L’UE ne ratifie pas l’accord commercial avec les Etats-Unis menacé par Trump.
Le Parlement européen a décidé de suspendre le processus de ratification de l’accord commercial entre l’Union européenne et les Etats-Unis en raison des menaces de Donald Trump. Le gel des discussions empêche la ratification de cet accord, ce qui en compromet l’application.
Trop, c’est enfin trop. Suite aux récentes menaces de Donald Trump, le Parlement européen a décidé de suspendre le processus de ratification de l’accord commercial entre l’Union européenne et les États-Unis. Iratxe Garcia Perez, la présidente du groupe S & D (social-démocrate), a affirmé devant des journalistes qu’il y a un « accord majoritaire » des groupes politiques pour geler cet accord commercial conclu l’année dernière entre les États-Unis et l’UE.
Ce gel est également confirmé par le PPE (droite), le groupe le plus important du Parlement européen, qui a également annoncé la suspension des discussions concernant cet accord. Conclu à l’été, cet accord prévoit des droits de douane de 15 % sur les exportations européennes vers les États-Unis, tout en supprimant ces droits de douane pour les exportations américaines vers l’UE. Manfred Weber, le patron du groupe PPE, a déclaré mardi que ne pas permettre aux entreprises américaines d’accéder sans droits de douane au marché européen est « un outil très puissant ». Valérie Hayer, présidente du groupe centriste Renew, a ajouté que c’est « un levier extrêmement puissant.
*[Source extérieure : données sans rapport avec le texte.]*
-- pv_equiv track=rewrite | github.com/CeVauDe/advent-of-code-2025 | day3/day3.py | next_higher_digit_bank_still_long_enough
-- ===== SOURCE A (Python) =====
-- def next_higher_digit_bank_still_long_enough(
--     digit: int, bank: str, expected_remaining_length: int
-- ) -> bool:
--     for i, b in enumerate(bank):
--         if digit < int(b):
--             if len(bank) - i < expected_remaining_length:
--                 return False
--             else:
--                 return True
--     return False
-- ===== SOURCE B (Python) =====
-- def next_higher_digit_bank_still_long_enough(
--     digit: int, bank: str, expected_remaining_length: int
-- ) -> bool:
--     # Parse the whole bank once, then iterate over the ten digit VALUES instead of
--     # over the string: for each digit d > digit take the position of its first
--     # occurrence (list.index) and keep the earliest; test the remaining length once.
--     values = [int(b) for b in bank]
--     hits = [values.index(d) for d in range(max(digit + 1, 0), 10) if d in values]
--     if not hits:
--         return False
--     return len(bank) - min(hits) >= expected_remaining_length
-- ===== Notes on version B (the rewrite author's own statement) =====
-- stated objective: alternative
-- what changed: B parses the bank into a list of digit values once and then iterates over the ten digit VALUES instead of over the string: for each digit d greater than `digit` it takes list.index's first-occurrence position of d and keeps the earliest, then tests the remaining length once.
-- outside the precondition, e.g. on next_higher_digit_bank_still_long_enough(3, 'x', 1): A raises ValueError, B raises ValueError; on next_higher_digit_bank_still_long_enough(3, '5x', 1): A returns True, B raises ValueError
import Mathlib
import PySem

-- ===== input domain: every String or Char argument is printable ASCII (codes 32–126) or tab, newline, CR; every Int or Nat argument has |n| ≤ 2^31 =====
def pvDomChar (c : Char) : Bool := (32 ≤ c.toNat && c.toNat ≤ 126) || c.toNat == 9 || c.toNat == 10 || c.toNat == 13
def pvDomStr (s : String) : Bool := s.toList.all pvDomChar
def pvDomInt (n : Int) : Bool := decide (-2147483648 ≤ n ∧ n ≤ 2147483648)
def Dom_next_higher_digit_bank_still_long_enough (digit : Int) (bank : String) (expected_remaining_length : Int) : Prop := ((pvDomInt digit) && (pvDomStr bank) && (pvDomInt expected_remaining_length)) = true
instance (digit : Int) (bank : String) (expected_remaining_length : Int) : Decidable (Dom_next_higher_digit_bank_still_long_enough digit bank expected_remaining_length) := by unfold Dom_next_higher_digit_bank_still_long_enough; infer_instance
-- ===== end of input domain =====

-- B parses the bank once, then iterates over the ten digit VALUES instead of over the string:
-- for each digit d > digit it takes the position of d's first occurrence and keeps the earliest
-- (objective: alternative decomposition); same return value on Pre_.

-- int(b) for one printable-ASCII char: succeeds exactly on '0'..'9' (exact on Dom; none = ValueError)
def pvInt1? (c : Char) : Option Int :=
  if c.isDigit then some ((c.toNat : Int) - 48) else none

-- ===== PORT A =====
-- the for-loop over enumerate(bank): index i carried explicitly
def nhdGoA (digit len erl : Int) : List Char → Nat → Bool
  | [], _ => false
  | c :: cs, i =>
    match pvInt1? c with
    | none => false            -- Python raises ValueError here; excluded by Pre_
    | some v =>
      if digit < v then
        if len - (i : Int) < erl then false else true
      else nhdGoA digit len erl cs (i + 1)

def next_higher_digit_bank_still_long_enough (digit : Int) (bank : String) (expected_remaining_length : Int) : Bool :=
  nhdGoA digit (bank.toList.length : Int) expected_remaining_length bank.toList 0

-- ===== PORT B =====
def next_higher_digit_bank_still_long_enough_alt (digit : Int) (bank : String) (expected_remaining_length : Int) : Bool :=
  -- values = [int(b) for b in bank]
  match bank.toList.mapM pvInt1? with
  | none => false                -- int(b) raises ValueError here; excluded by Pre_
  | some values =>
    -- hits = [values.index(d) for d in range(max(digit + 1, 0), 10) if d in values]
    -- (index? is none exactly when d not in values, so the guard and the index are one filterMap)
    -- if not hits: return False ; return len(bank) - min(hits) >= expected_remaining_length
    match PySem.List.min?
        ((PySem.List.pyRange (max (digit + 1) 0) 10 1).filterMap
          (fun d => (PySem.List.index? values d).map (fun i => (i : Int))))
        (fun h => h) with
    | none => false
    | some m => decide (expected_remaining_length ≤ (bank.toList.length : Int) - m)

-- ===== PRECONDITION & SPEC =====
-- Pre_ excludes banks containing a non-digit character: A raises ValueError at the first one its
-- scan reaches (B, which parses the whole bank with int(), raises on any of them — also where a
-- higher digit precedes the junk and A still returns, e.g. (3, "5x", 1)).
def Pre_next_higher_digit_bank_still_long_enough (digit : Int) (bank : String) (expected_remaining_length : Int) : Prop :=
  bank.toList.all Char.isDigit = true

instance (digit : Int) (bank : String) (expected_remaining_length : Int) : Decidable (Pre_next_higher_digit_bank_still_long_enough digit bank expected_remaining_length) := by unfold Pre_next_higher_digit_bank_still_long_enough; infer_instance

def pvWitness_next_higher_digit_bank_still_long_enough : Int × String × Int := (3, "2571", 2)

def Spec_next_higher_digit_bank_still_long_enough (digit : Int) (bank : String) (expected_remaining_length : Int) (out : Bool) : Prop := out = next_higher_digit_bank_still_long_enough_alt digit bank expected_remaining_length
instance (digit : Int) (bank : String) (expected_remaining_length : Int) (out : Bool) : Decidable (Spec_next_higher_digit_bank_still_long_enough digit bank expected_remaining_length out) := by unfold Spec_next_higher_digit_bank_still_long_enough; infer_instance

-- ===== CLAIM (what is proved, stated in full; the proofs are below) =====
def Claim_equal_next_higher_digit_bank_still_long_enough : Prop := ∀ (digit : Int) (bank : String) (expected_remaining_length : Int), Dom_next_higher_digit_bank_still_long_enough digit bank expected_remaining_length → Pre_next_higher_digit_bank_still_long_enough digit bank expected_remaining_length → Spec_next_higher_digit_bank_still_long_enough digit bank expected_remaining_length (next_higher_digit_bank_still_long_enough digit bank expected_remaining_length)

-- ===== LEMMAS AND PROOFS =====

-- the digit value of a digit character, and A's trigger test on one character
def pvVal (c : Char) : Int := (c.toNat : Int) - 48
def pvHi (digit : Int) (c : Char) : Bool :=
  match pvInt1? c with
  | some v => decide (digit < v)
  | none => false

-- A's loop, on an all-digit bank, returns the length test at the FIRST index where pvHi holds
lemma nhdGoA_eq_findIdx? (digit len erl : Int) :
    ∀ (L : List Char) (i : Nat), (∀ c ∈ L, c.isDigit = true) →
      nhdGoA digit len erl L i =
        (match L.findIdx? (pvHi digit) with
         | some j => decide (¬ (len - ((i + j : Nat) : Int) < erl))
         | none => false) := by
  intro L
  induction L with
  | nil => intro i _; simp [nhdGoA]
  | cons c cs ih =>
    intro i hdg
    have hc : pvInt1? c = some (pvVal c) := by
      simp [pvInt1?, pvVal, hdg c List.mem_cons_self]
    by_cases hv : digit < pvVal c
    · have hp : pvHi digit c = true := by simp [pvHi, hc, hv]
      simp only [nhdGoA, hc, hv, if_true, List.findIdx?_cons, hp]
      by_cases h : len - (i : Int) < erl <;> simp [h]
    · have hp : pvHi digit c = false := by simp [pvHi, hc, hv]
      have := ih (i + 1) (fun x hx => hdg x (List.mem_cons_of_mem c hx))
      rw [nhdGoA, hc]
      simp only [hv, if_false, this, List.findIdx?_cons, hp, Bool.false_eq_true, if_false]
      cases h : cs.findIdx? (pvHi digit) with
      | none => simp
      | some j =>
        simp only [Option.map_some]
        have e : i + 1 + j = i + (j + 1) := by omega
        rw [e]

lemma nhdGoA_eq (digit len erl : Int) (L : List Char) (hdg : ∀ c ∈ L, c.isDigit = true) :
    nhdGoA digit len erl L 0 =
      (match L.findIdx? (pvHi digit) with
       | some j => decide (erl ≤ len - (j : Int))
       | none => false) := by
  rw [nhdGoA_eq_findIdx? digit len erl L 0 hdg]
  cases h : L.findIdx? (pvHi digit) with
  | none => rfl
  | some j => simp [not_lt]

-- int() over a fully-digit string succeeds character by character
lemma pvMapM (L : List Char) (h : ∀ c ∈ L, c.isDigit) :
    L.mapM pvInt1? = some (L.map pvVal) := by
  induction L with
  | nil => rfl
  | cons c cs ih =>
    have hc : pvInt1? c = some (pvVal c) := by
      simp [pvInt1?, pvVal, h c (List.mem_cons_self)]
    simp [List.mapM_cons, hc, ih (fun x hx => h x (List.mem_cons_of_mem c hx))]

lemma pvFindIdxMap (digit : Int) (L : List Char) (h : ∀ c ∈ L, c.isDigit) :
    (L.map pvVal).findIdx? (fun v => decide (digit < v)) = L.findIdx? (pvHi digit) := by
  induction L with
  | nil => rfl
  | cons c cs ih =>
    have hc : pvHi digit c = decide (digit < pvVal c) := by
      simp [pvHi, pvInt1?, pvVal, h c (List.mem_cons_self)]
    simp only [List.map_cons, List.findIdx?_cons, hc,
      ih (fun x hx => h x (List.mem_cons_of_mem c hx))]

lemma pvDigitBound (L : List Char) (h : ∀ c ∈ L, c.isDigit) :
    ∀ v ∈ L.map pvVal, 0 ≤ v ∧ v < 10 := by
  intro v hv
  obtain ⟨c, hc, rfl⟩ := List.mem_map.mp hv
  have hd := h c hc
  simp only [Char.isDigit, ge_iff_le, Bool.and_eq_true, decide_eq_true_eq,
    UInt32.le_iff_toNat_le, Char.toNat_val] at hd
  have h48 : ('0' : Char).toNat = 48 := rfl
  have h57 : ('9' : Char).toNat = 57 := rfl
  rw [h48, h57] at hd
  unfold pvVal
  omega

-- min over the first-occurrence indices of the digits above `digit`
-- equals the first index holding a digit above `digit`
lemma pvHitsMin (digit : Int) (values : List Int)
    (hb : ∀ v ∈ values, 0 ≤ v ∧ v < 10) :
    PySem.List.min?
        ((PySem.List.pyRange (max (digit + 1) 0) 10 1).filterMap
          (fun d => (PySem.List.index? values d).map (fun i => (i : Int))))
        (fun h => h) =
      (values.findIdx? (fun v => decide (digit < v))).map (fun t => (t : Int)) := by
  set R := PySem.List.pyRange (max (digit + 1) 0) 10 1 with hRdef
  set hits := R.filterMap (fun d => (PySem.List.index? values d).map (fun i => (i : Int))) with hHits
  cases hn : values.findIdx? (fun v => decide (digit < v)) with
  | none =>
    have hall := List.findIdx?_eq_none_iff.mp hn
    have hnil : hits = [] := by
      rw [hHits, List.filterMap_eq_nil_iff]
      intro d hdR
      obtain ⟨h1, h2⟩ := PySem.List.mem_pyRange_one.mp hdR
      have hnone : PySem.List.index? values d = none := by
        rw [PySem.List.index?_eq_none_iff]
        intro hmem
        have := hall d hmem
        simp at this
        omega
      rw [hnone]
      rfl
    rw [hnil]
    rfl
  | some t =>
    obtain ⟨ht, hpt, hmin⟩ := List.findIdx?_eq_some_iff_getElem.mp hn
    have hptv : digit < values[t] := by simpa using hpt
    obtain ⟨hv0, hv1⟩ := hb values[t] (values.getElem_mem ht)
    have hv0R : values[t] ∈ R := by
      rw [hRdef]
      exact PySem.List.mem_pyRange_one.mpr ⟨max_le (by omega) hv0, hv1⟩
    -- index? of values[t] is t
    have hidx : PySem.List.index? values values[t] = some t := by
      cases hio : PySem.List.index? values values[t] with
      | none =>
        rw [PySem.List.index?_eq_none_iff] at hio
        exact absurd (values.getElem_mem ht) hio
      | some k =>
        obtain ⟨hk, hvk, hkmin⟩ := PySem.List.getElem_of_index?_eq_some hio
        have h1 : ¬ k < t := fun hlt => hmin k hlt (by simp only [hvk, decide_eq_true_eq]; omega)
        have h2 : ¬ t < k := fun hlt => hkmin t hlt rfl
        have hkt : k = t := by omega
        rw [hkt]
    have htmem : (t : Int) ∈ hits := by
      rw [hHits, List.mem_filterMap]
      exact ⟨values[t], hv0R, by rw [hidx]; rfl⟩
    have hlb : ∀ y ∈ hits, (t : Int) ≤ y := by
      intro y hy
      rw [hHits, List.mem_filterMap] at hy
      obtain ⟨d, hdR, hdy⟩ := hy
      obtain ⟨h1, h2⟩ := PySem.List.mem_pyRange_one.mp hdR
      cases hio : PySem.List.index? values d with
      | none => rw [hio] at hdy; simp at hdy
      | some k =>
        rw [hio] at hdy
        simp at hdy
        obtain ⟨hk, hvk, _⟩ := PySem.List.getElem_of_index?_eq_some hio
        have : ¬ k < t := fun hlt => hmin k hlt (by simp only [hvk, decide_eq_true_eq]; omega)
        omega
    cases hm : PySem.List.min? hits (fun h => h) with
    | none =>
      rw [PySem.List.min?_eq_none_iff] at hm
      rw [hm] at htmem
      simp at htmem
    | some m =>
      have h1 : (t : Int) ≤ m := hlb m (PySem.List.min?_mem hm)
      have h2 : m ≤ (t : Int) := PySem.List.min?_isMin hm _ htmem
      simp [le_antisymm h2 h1]


-- ===== VERDICT (by name: the statement is the Claim_ definition above) =====
theorem next_higher_digit_bank_still_long_enough_spec : Claim_equal_next_higher_digit_bank_still_long_enough := by
  intro digit bank erl _ hpre
  unfold Spec_next_higher_digit_bank_still_long_enough
  unfold next_higher_digit_bank_still_long_enough next_higher_digit_bank_still_long_enough_alt
  have hdg : ∀ c ∈ bank.toList, c.isDigit = true := by
    have h := hpre
    unfold Pre_next_higher_digit_bank_still_long_enough at h
    simpa [List.all_eq_true] using h
  rw [nhdGoA_eq digit (bank.toList.length : Int) erl bank.toList hdg]
  simp only [pvMapM bank.toList hdg]
  rw [pvHitsMin digit (bank.toList.map pvVal) (pvDigitBound bank.toList hdg),
    pvFindIdxMap digit bank.toList hdg]
  cases h : bank.toList.findIdx? (pvHi digit) <;> rfl
theorem pvChase_stable (d : List (String × String)) :
    ∀ n t, pvTerm d n t = true → ∀ m, n ≤ m → pvChase d m t = pvChase d n t := by
  intro n
  induction n with
  | zero =>
    intro t h m _
    simp only [pvTerm, Option.isNone_iff_eq_none] at h
    simp [pvChase_nonkey d t h]
  | succ n ih =>
    intro t h m hm
    cases hl : List.lookup t d with
    | none => simp [pvChase_nonkey d t hl]
    | some u =>
      simp [pvTerm, hl] at h
      cases m with
      | zero => omega
      | succ m =>
        simp [pvChase, hl]
        exact ih u h m (by omega)

theorem pvEstep (d : List (String × String)) (t u : String)
    (hl : List.lookup t d = some u) (hu : pvTerm d d.length u = true) :
    pvChase d (d.length + 1) t = pvChase d (d.length + 1) u := by
  simp [pvChase, hl]
  exact (pvChase_stable d d.length u hu (d.length + 1) (by omega)).symm

theorem pvLookup_of_mem (d : List (String × String)) (p : String × String) :
    (d.map Prod.fst).Nodup → p ∈ d → List.lookup p.1 d = some p.2 := by
  induction d with
  | nil => intro _ hp; simp at hp
  | cons q d ih =>
    intro hnd hp
    rw [List.map_cons, List.nodup_cons] at hnd
    rcases List.mem_cons.mp hp with h | h
    · subst h; simp [List.lookup]
    · have hmem : p.1 ∈ d.map Prod.fst := List.mem_map_of_mem h
      have hne : p.1 ≠ q.1 := fun he => hnd.1 (he ▸ hmem)
      have hb : (p.1 == q.1) = false := beq_eq_false_iff_ne.mpr hne
      simp only [List.lookup, hb]
      exact ih hnd.2 h

-- invariant: every value stored in a dict is the true endpoint of its key
def pvInv (d : List (String × String)) (m : PySem.Dict String String) : Prop :=
  ∀ k v, m.get? k = some v → v = pvChase d (d.length + 1) k

theorem pvWalk_end (d : List (String × String)) (memo : PySem.Dict String String) (t : String)
    (hinv : pvInv d memo)
    (h : PySem.Dict.get? memo t = none → List.lookup t d = none) :
    PySem.Dict.getD memo t t = pvChase d (d.length + 1) t := by
  cases hm : PySem.Dict.get? memo t with
  | some v => rw [PySem.Dict.getD_of_get?_eq_some memo t hm]; exact hinv t v hm
  | none => rw [PySem.Dict.getD_of_get?_eq_none memo t hm, pvChase_nonkey d t (h hm)]

theorem pvWalk_spec (d : List (String × String)) :
    ∀ n t path fuel memo, pvInv d memo → pvTerm d n t = true → n ≤ d.length + 1 → n < fuel →
      (pvWalk d memo fuel t path).2 = pvChase d (d.length + 1) t ∧
      ∀ q ∈ (pvWalk d memo fuel t path).1, q ∈ path ∨ pvChase d (d.length + 1) q = pvChase d (d.length + 1) t := by
  intro n
  induction n with
  | zero =>
    intro t path fuel memo hinv hterm _ hfuel
    simp only [pvTerm, Option.isNone_iff_eq_none] at hterm
    obtain ⟨f, rfl⟩ : ∃ f, fuel = f + 1 := ⟨fuel - 1, by omega⟩
    simp only [pvWalk, hterm, Option.isSome_none, Bool.and_false]
    refine ⟨pvWalk_end d memo t hinv (fun _ => hterm), ?_⟩
    intro q hq
    exact Or.inl (List.mem_reverse.mp hq)
  | succ n ih =>
    intro t path fuel memo hinv hterm hle hfuel
    obtain ⟨f, rfl⟩ : ∃ f, fuel = f + 1 := ⟨fuel - 1, by omega⟩
    cases hl : List.lookup t d with
    | none =>
      simp only [pvWalk, hl, Option.isSome_none, Bool.and_false]
      refine ⟨pvWalk_end d memo t hinv (fun _ => hl), ?_⟩
      intro q hq
      exact Or.inl (List.mem_reverse.mp hq)
    | some u =>
      have hterm' : pvTerm d n u = true := by simpa only [pvTerm, hl] using hterm
      cases hc : PySem.Dict.contains memo t with
      | true =>
        simp only [pvWalk, hc, Bool.not_true, Bool.false_and]
        have hsome : (PySem.Dict.get? memo t).isSome = true := by
          rw [← PySem.Dict.contains_eq_isSome_get?]; exact hc
        refine ⟨pvWalk_end d memo t hinv (fun hnone => ?_), ?_⟩
        · rw [hnone] at hsome; simp at hsome
        · intro q hq; exact Or.inl (List.mem_reverse.mp hq)
      | false =>
        have hEtu : pvChase d (d.length + 1) t = pvChase d (d.length + 1) u :=
          pvEstep d t u hl (pvTerm_mono d n u hterm' d.length (by omega))
        simp only [pvWalk, hc, hl, Bool.not_false, Option.isSome_some, Bool.and_self, if_true,
          Option.getD_some]
        obtain ⟨h1, h2⟩ := ih u (t :: path) f memo hinv hterm' (by omega) (by omega)
        refine ⟨h1.trans hEtu.symm, ?_⟩
        intro q hq
        rcases h2 q hq with hmem | hEq
        · rcases List.mem_cons.mp hmem with rfl | hmem'
          · exact Or.inr rfl
          · exact Or.inl hmem'
        · exact Or.inr (hEq.trans hEtu.symm)

theorem pvInvFoldIns (d : List (String × String)) :
    ∀ (L : List String) (m : PySem.Dict String String) (e : String), pvInv d m →
      (∀ q ∈ L, pvChase d (d.length + 1) q = e) →
      pvInv d (L.foldl (fun m q => m.insert q e) m) := by
  intro L
  induction L with
  | nil => intro m e hinv _; exact hinv
  | cons q L ih =>
    intro m e hinv hall
    simp only [List.foldl_cons]
    refine ih (m.insert q e) e ?_ (fun r hr => hall r (List.mem_cons_of_mem q hr))
    intro k v hkv
    rw [PySem.Dict.get?_insert] at hkv
    split at hkv
    · next heq => cases hkv; rw [heq]; exact (hall q (List.mem_cons_self)).symm
    · exact hinv k v hkv

theorem pvFoldA (d : List (String × String)) :
    ∀ (l : List (String × String)) (sib : PySem.Dict String String),
      pvInv d sib → sib.keys.Nodup →
      (∀ p ∈ l, sib.contains p.1 = false) →
      (l.map Prod.fst).Nodup →
      (∀ p ∈ l, List.lookup p.1 d = some p.2 ∧ pvTerm d d.length p.2 = true) →
      (l.foldl (fun sib p =>
          match PySem.Dict.get? sib p.2 with
          | some f => sib.insert p.1 f
          | none => sib.insert p.1 (pvChase d (d.length + 1) p.2)) sib).items
        = sib.items ++ l.map (fun p => (p.1, pvChase d (d.length + 1) p.2)) := by
  intro l
  induction l with
  | nil => intro sib _ _ _ _ _; simp
  | cons p l ih =>
    intro sib hinv hnd hfresh hlnd hgood
    have hp := hgood p (List.mem_cons_self)
    have hEp : pvChase d (d.length + 1) p.1 = pvChase d (d.length + 1) p.2 :=
      pvEstep d p.1 p.2 hp.1 hp.2
    have hfp : sib.contains p.1 = false := hfresh p (List.mem_cons_self)
    rw [List.map_cons, List.nodup_cons] at hlnd
    -- the updated accumulator
    have hinv' : pvInv d (sib.insert p.1 (pvChase d (d.length + 1) p.2)) := by
      intro k v hkv
      rw [PySem.Dict.get?_insert] at hkv
      split at hkv
      · next heq => cases hkv; rw [heq, hEp]
      · exact hinv k v hkv
    have hfresh' : ∀ q ∈ l, (sib.insert p.1 (pvChase d (d.length + 1) p.2)).contains q.1 = false := by
      intro q hq
      rw [PySem.Dict.contains_insert]
      have hne : q.1 ≠ p.1 := fun he => hlnd.1 (he ▸ List.mem_map_of_mem hq)
      simp [hne, hfresh q (List.mem_cons_of_mem p hq)]
    have hmain := ih (sib.insert p.1 (pvChase d (d.length + 1) p.2)) hinv'
      (PySem.Dict.nodup_keys_insert sib p.1 _ hnd) hfresh' hlnd.2
      (fun q hq => hgood q (List.mem_cons_of_mem p hq))
    rw [PySem.Dict.items_insert_of_not_contains sib _ hfp, List.append_assoc,
      List.singleton_append] at hmain
    cases hm : PySem.Dict.get? sib p.2 with
    | none => simpa only [List.foldl_cons, hm, List.map_cons] using hmain
    | some f =>
      have hf : f = pvChase d (d.length + 1) p.2 := hinv p.2 f hm
      simp only [List.foldl_cons, hm, List.map_cons, hf]
      exact hmain

theorem pvFoldB (d : List (String × String)) :
    ∀ (l : List (String × String)) (memo sib : PySem.Dict String String),
      pvInv d memo → sib.keys.Nodup →
      (∀ p ∈ l, sib.contains p.1 = false) →
      (l.map Prod.fst).Nodup →
      (∀ p ∈ l, List.lookup p.1 d = some p.2 ∧ pvTerm d d.length p.2 = true) →
      (l.foldl (fun (st : PySem.Dict String String × PySem.Dict String String) p =>
          let w := pvWalk d st.1 (d.length + 2) p.1 []
          (w.1.foldl (fun m q => m.insert q w.2) st.1, st.2.insert p.1 w.2)) (memo, sib)).2.items
        = sib.items ++ l.map (fun p => (p.1, pvChase d (d.length + 1) p.1)) := by
  intro l
  induction l with
  | nil => intro memo sib _ _ _ _ _; simp
  | cons p l ih =>
    intro memo sib hinv hnd hfresh hlnd hgood
    have hp := hgood p (List.mem_cons_self)
    have htp : pvTerm d (d.length + 1) p.1 = true := by
      simp only [pvTerm, hp.1]; exact hp.2
    obtain ⟨h1, h2⟩ := pvWalk_spec d (d.length + 1) p.1 [] (d.length + 2) memo hinv htp
      (le_refl _) (by omega)
    have h2' : ∀ q ∈ (pvWalk d memo (d.length + 2) p.1 []).1,
        pvChase d (d.length + 1) q = pvChase d (d.length + 1) p.1 := by
      intro q hq
      rcases h2 q hq with hmem | hEq
      · simp at hmem
      · exact hEq
    have hfp : sib.contains p.1 = false := hfresh p (List.mem_cons_self)
    rw [List.map_cons, List.nodup_cons] at hlnd
    have hinv' : pvInv d ((pvWalk d memo (d.length + 2) p.1 []).1.foldl
        (fun m q => m.insert q ((pvWalk d memo (d.length + 2) p.1 []).2)) memo) := by
      refine pvInvFoldIns d _ memo _ hinv ?_
      intro q hq; rw [h2' q hq, h1]
    have hfresh' : ∀ q ∈ l, (sib.insert p.1 ((pvWalk d memo (d.length + 2) p.1 []).2)).contains q.1 = false := by
      intro q hq
      rw [PySem.Dict.contains_insert]
      have hne : q.1 ≠ p.1 := fun he => hlnd.1 (he ▸ List.mem_map_of_mem hq)
      simp [hne, hfresh q (List.mem_cons_of_mem p hq)]
    have hmain := ih ((pvWalk d memo (d.length + 2) p.1 []).1.foldl
        (fun m q => m.insert q ((pvWalk d memo (d.length + 2) p.1 []).2)) memo)
      (sib.insert p.1 ((pvWalk d memo (d.length + 2) p.1 []).2)) hinv'
      (PySem.Dict.nodup_keys_insert sib p.1 _ hnd) hfresh' hlnd.2
      (fun q hq => hgood q (List.mem_cons_of_mem p hq))
    rw [PySem.Dict.items_insert_of_not_contains sib _ hfp, List.append_assoc,
      List.singleton_append] at hmain
    simp only [List.foldl_cons, List.map_cons]
    rw [← h1]
    exact hmain

theorem pvInv_empty (d : List (String × String)) : pvInv d PySem.Dict.empty := by
  intro k v h
  rw [PySem.Dict.get?_empty] at h
  cases h

-- ===== VERDICT (by name: the statement is the Claim_ definition above) =====
theorem CollapseTagSiblingChains_spec : Claim_equal_CollapseTagSiblingChains := by
  intro d _ hpre
  obtain ⟨hnd, hterm⟩ := hpre
  unfold Spec_CollapseTagSiblingChains
  have hgood : ∀ p ∈ d, List.lookup p.1 d = some p.2 ∧ pvTerm d d.length p.2 = true :=
    fun p hp => ⟨pvLookup_of_mem d p hnd hp, hterm p hp⟩
  have hA := pvFoldA d d PySem.Dict.empty (pvInv_empty d)
    (by rw [PySem.Dict.keys_empty]; exact List.nodup_nil)
    (fun p _ => PySem.Dict.contains_empty p.1) hnd hgood
  have hB := pvFoldB d d PySem.Dict.empty PySem.Dict.empty (pvInv_empty d)
    (by rw [PySem.Dict.keys_empty]; exact List.nodup_nil)
    (fun p _ => PySem.Dict.contains_empty p.1) hnd hgood
  have hmap : d.map (fun p => (p.1, pvChase d (d.length + 1) p.2))
      = d.map (fun p => (p.1, pvChase d (d.length + 1) p.1)) := by
    refine List.map_congr_left ?_
    intro p hp
    rw [pvEstep d p.1 p.2 (hgood p hp).1 (hgood p hp).2]
  simp only [CollapseTagSiblingChains, CollapseTagSiblingChains_alt]
  rw [hA, hB, hmap]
Je ne crois pas que les entreprises soient d’accord pour renoncer au marché européen ».
En revanche, une partie de l’extrême droite s’est opposée au gel de cet accord. Nicola Procaccini, coprésident du groupe ECR, a déclaré : « Nous pensons que c’est une erreur », contrairement au groupe des Patriotes, dirigé par l’eurodéputé français Jordan Bardella, qui soutient la « suspension » de cet accord. Jordan Bardella a jugé que c’est désormais le « rapport de force » qui s’impose face aux États-Unis de Donald Trump devant les eurodéputés. Le gel des discussions au sein du Parlement européen empêche ainsi la ratification de cet accord et par conséquent son application.